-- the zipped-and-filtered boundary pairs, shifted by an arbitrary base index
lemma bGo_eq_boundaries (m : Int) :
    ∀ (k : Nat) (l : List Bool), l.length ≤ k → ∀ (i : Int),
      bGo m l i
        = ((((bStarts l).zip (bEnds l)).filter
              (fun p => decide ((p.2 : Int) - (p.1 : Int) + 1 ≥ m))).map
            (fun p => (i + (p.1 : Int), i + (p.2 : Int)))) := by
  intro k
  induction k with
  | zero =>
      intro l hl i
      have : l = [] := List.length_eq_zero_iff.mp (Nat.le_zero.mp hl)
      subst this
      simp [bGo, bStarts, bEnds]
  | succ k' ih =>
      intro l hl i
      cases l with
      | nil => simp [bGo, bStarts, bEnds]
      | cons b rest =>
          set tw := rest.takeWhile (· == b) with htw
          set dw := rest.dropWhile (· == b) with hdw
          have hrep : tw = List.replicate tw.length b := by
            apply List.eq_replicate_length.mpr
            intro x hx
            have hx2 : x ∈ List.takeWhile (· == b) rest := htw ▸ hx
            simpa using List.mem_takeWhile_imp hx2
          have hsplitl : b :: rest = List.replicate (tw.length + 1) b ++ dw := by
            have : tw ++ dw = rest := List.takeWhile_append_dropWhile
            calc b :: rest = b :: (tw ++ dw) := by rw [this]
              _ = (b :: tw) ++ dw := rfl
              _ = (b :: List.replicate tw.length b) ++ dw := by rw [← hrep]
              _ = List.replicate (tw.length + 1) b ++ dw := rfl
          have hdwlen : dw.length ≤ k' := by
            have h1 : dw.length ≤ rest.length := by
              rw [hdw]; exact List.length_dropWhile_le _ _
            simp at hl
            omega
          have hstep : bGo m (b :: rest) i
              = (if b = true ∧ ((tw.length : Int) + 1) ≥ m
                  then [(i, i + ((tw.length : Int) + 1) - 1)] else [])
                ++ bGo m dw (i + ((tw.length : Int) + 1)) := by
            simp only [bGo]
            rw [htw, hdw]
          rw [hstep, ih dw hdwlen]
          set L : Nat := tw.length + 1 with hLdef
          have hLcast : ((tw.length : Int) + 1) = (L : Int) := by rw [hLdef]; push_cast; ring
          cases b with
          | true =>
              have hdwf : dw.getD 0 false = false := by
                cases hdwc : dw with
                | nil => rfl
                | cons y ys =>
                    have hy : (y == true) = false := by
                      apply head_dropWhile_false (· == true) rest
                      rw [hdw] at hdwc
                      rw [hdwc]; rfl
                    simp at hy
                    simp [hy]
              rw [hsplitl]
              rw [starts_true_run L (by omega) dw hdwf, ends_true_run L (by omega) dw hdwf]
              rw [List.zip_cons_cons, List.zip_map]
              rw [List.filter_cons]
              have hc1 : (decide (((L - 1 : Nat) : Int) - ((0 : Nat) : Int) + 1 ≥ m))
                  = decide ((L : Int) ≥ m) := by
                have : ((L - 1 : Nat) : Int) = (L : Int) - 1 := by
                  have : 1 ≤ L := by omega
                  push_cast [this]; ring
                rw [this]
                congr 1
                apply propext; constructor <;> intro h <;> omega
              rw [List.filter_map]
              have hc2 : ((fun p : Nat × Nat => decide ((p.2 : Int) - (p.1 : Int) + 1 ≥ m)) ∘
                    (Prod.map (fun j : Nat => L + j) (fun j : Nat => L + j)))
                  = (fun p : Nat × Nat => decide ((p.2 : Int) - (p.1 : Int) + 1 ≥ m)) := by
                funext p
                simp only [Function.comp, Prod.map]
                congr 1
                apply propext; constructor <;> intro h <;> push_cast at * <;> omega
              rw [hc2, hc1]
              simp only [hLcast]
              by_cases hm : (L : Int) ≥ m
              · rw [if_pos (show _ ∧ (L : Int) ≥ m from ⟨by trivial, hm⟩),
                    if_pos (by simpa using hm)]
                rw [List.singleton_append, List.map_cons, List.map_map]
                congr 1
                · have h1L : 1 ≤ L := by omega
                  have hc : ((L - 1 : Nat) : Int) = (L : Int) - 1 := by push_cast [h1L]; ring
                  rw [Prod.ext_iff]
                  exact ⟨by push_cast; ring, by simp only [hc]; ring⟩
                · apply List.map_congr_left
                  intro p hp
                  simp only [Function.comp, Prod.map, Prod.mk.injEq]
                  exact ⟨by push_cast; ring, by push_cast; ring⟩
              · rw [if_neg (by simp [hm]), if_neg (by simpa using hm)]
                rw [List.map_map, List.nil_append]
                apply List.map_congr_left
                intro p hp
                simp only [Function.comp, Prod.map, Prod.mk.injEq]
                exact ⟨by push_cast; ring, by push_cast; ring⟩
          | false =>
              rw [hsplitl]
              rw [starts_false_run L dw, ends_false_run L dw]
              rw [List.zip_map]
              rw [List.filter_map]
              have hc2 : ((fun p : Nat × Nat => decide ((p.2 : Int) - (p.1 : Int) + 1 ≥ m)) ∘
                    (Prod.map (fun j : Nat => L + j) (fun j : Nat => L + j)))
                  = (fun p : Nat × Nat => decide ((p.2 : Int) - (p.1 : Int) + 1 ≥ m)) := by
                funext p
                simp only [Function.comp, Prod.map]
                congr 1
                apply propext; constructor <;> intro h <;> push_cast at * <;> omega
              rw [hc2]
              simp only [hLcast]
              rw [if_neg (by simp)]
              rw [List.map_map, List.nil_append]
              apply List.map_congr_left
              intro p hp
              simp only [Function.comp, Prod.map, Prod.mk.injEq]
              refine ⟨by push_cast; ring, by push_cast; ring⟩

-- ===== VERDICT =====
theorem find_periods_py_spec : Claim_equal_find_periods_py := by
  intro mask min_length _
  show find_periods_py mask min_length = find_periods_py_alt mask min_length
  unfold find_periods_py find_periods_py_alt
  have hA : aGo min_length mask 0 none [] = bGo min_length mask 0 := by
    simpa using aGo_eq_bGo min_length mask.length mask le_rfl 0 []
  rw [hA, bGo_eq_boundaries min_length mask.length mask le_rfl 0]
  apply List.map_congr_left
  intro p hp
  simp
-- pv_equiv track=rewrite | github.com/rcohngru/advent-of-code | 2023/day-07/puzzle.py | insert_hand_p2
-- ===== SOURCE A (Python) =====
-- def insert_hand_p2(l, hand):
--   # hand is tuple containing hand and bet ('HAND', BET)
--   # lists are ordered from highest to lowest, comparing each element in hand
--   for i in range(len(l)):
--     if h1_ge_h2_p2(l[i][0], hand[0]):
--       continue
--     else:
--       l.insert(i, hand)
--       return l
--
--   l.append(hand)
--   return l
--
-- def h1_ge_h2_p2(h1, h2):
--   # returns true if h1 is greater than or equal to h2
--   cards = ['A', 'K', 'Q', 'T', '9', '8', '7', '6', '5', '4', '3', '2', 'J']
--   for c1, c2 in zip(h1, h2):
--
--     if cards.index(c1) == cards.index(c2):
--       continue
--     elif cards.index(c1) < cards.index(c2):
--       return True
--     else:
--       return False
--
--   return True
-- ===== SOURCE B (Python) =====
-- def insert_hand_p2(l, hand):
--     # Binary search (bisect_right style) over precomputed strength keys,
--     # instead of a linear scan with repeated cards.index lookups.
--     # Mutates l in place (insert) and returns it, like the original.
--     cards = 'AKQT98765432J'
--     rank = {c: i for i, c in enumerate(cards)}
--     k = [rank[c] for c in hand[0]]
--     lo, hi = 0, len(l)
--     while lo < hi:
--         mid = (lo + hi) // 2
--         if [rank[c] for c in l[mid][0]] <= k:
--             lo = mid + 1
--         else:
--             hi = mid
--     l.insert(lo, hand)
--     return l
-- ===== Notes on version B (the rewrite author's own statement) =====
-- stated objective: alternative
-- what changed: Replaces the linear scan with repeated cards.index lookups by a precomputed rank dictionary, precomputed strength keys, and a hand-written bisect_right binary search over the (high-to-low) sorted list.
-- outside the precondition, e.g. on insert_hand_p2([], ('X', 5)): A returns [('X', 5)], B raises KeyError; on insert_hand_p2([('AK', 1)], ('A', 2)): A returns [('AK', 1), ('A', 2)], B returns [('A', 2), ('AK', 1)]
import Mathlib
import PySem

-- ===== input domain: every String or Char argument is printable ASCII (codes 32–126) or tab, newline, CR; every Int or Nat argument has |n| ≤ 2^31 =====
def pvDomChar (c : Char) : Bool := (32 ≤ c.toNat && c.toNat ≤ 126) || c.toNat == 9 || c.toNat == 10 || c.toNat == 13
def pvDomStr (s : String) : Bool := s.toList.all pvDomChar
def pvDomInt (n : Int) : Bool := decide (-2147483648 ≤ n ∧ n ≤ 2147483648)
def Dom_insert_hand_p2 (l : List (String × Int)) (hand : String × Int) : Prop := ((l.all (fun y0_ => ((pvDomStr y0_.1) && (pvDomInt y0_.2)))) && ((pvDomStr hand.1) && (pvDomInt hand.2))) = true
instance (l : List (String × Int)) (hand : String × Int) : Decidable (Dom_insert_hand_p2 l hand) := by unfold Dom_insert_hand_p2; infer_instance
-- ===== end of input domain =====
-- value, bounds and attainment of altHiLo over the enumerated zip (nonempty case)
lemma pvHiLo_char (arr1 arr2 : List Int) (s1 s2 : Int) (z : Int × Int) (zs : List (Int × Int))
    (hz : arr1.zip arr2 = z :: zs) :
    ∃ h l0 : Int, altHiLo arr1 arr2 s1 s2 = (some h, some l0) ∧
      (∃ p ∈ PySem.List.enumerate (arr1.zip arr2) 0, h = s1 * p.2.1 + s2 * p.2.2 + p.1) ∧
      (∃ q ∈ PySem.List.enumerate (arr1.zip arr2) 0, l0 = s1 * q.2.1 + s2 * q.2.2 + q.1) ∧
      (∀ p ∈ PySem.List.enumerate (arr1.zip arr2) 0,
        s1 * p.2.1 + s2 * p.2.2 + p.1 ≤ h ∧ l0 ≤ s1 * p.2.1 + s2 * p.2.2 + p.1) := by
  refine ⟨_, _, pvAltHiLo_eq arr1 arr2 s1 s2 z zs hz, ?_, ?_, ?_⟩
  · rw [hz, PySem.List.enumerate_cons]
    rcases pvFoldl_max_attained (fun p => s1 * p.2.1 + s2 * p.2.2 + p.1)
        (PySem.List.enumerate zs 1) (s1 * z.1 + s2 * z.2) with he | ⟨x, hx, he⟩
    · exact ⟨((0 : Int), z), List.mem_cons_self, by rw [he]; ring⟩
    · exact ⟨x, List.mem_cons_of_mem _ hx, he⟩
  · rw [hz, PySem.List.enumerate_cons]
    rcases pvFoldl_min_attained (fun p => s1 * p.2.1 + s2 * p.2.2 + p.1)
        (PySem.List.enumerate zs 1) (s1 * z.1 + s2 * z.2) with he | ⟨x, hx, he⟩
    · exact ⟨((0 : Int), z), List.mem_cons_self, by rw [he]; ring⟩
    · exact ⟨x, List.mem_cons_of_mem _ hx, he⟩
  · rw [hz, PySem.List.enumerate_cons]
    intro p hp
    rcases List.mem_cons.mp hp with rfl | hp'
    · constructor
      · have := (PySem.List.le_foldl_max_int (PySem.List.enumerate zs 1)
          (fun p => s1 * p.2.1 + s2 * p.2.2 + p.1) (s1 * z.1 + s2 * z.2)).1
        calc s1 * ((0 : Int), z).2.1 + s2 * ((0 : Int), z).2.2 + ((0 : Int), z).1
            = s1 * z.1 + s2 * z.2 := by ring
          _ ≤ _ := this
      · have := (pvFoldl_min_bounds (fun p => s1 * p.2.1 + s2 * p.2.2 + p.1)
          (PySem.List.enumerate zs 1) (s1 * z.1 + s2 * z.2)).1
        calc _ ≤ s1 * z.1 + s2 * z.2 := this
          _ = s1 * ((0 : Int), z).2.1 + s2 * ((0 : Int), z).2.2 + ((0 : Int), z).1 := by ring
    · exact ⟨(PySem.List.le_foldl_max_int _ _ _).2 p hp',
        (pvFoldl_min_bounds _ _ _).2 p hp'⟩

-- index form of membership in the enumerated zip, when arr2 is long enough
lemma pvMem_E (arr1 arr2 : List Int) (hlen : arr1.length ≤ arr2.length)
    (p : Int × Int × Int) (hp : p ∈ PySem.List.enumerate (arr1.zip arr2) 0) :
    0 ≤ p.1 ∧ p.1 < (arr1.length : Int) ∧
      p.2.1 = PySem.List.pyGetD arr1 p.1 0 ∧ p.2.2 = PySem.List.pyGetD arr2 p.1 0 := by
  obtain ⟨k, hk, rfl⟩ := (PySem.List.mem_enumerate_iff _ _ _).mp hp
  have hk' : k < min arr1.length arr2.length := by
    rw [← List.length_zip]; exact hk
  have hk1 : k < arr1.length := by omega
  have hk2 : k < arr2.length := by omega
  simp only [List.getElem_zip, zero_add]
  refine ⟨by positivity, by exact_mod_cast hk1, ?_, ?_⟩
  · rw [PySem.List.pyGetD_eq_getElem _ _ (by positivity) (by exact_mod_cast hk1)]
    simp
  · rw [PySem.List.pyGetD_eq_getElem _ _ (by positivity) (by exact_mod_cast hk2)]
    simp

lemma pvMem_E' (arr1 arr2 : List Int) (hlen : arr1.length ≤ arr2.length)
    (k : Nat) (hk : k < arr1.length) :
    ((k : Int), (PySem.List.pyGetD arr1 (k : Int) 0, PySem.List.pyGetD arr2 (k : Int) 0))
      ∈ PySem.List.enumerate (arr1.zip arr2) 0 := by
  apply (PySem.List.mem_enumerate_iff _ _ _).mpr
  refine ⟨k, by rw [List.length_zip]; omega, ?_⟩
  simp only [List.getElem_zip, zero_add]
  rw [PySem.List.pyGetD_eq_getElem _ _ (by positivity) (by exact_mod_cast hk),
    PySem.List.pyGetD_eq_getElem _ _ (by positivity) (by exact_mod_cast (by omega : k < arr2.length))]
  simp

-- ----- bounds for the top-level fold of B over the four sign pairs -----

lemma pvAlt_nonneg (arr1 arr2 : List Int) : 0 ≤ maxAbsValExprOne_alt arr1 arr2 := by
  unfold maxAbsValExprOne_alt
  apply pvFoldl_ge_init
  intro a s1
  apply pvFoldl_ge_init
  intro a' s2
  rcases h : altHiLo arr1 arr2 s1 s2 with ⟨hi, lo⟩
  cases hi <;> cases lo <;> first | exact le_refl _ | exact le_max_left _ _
· · ·
About this exercise. Please reproduce the lines from the line with "nil => simp [bGo, bStarts, bEnds]" to the line with "apply List.eq_replicate_length.mpr", both ends included, exactly as they appear above.

Answer to the problem.
      | nil => simp [bGo, bStarts, bEnds]
      | cons b rest =>
          set tw := rest.takeWhile (· == b) with htw
          set dw := rest.dropWhile (· == b) with hdw
          have hrep : tw = List.replicate tw.length b := by
            apply List.eq_replicate_length.mpr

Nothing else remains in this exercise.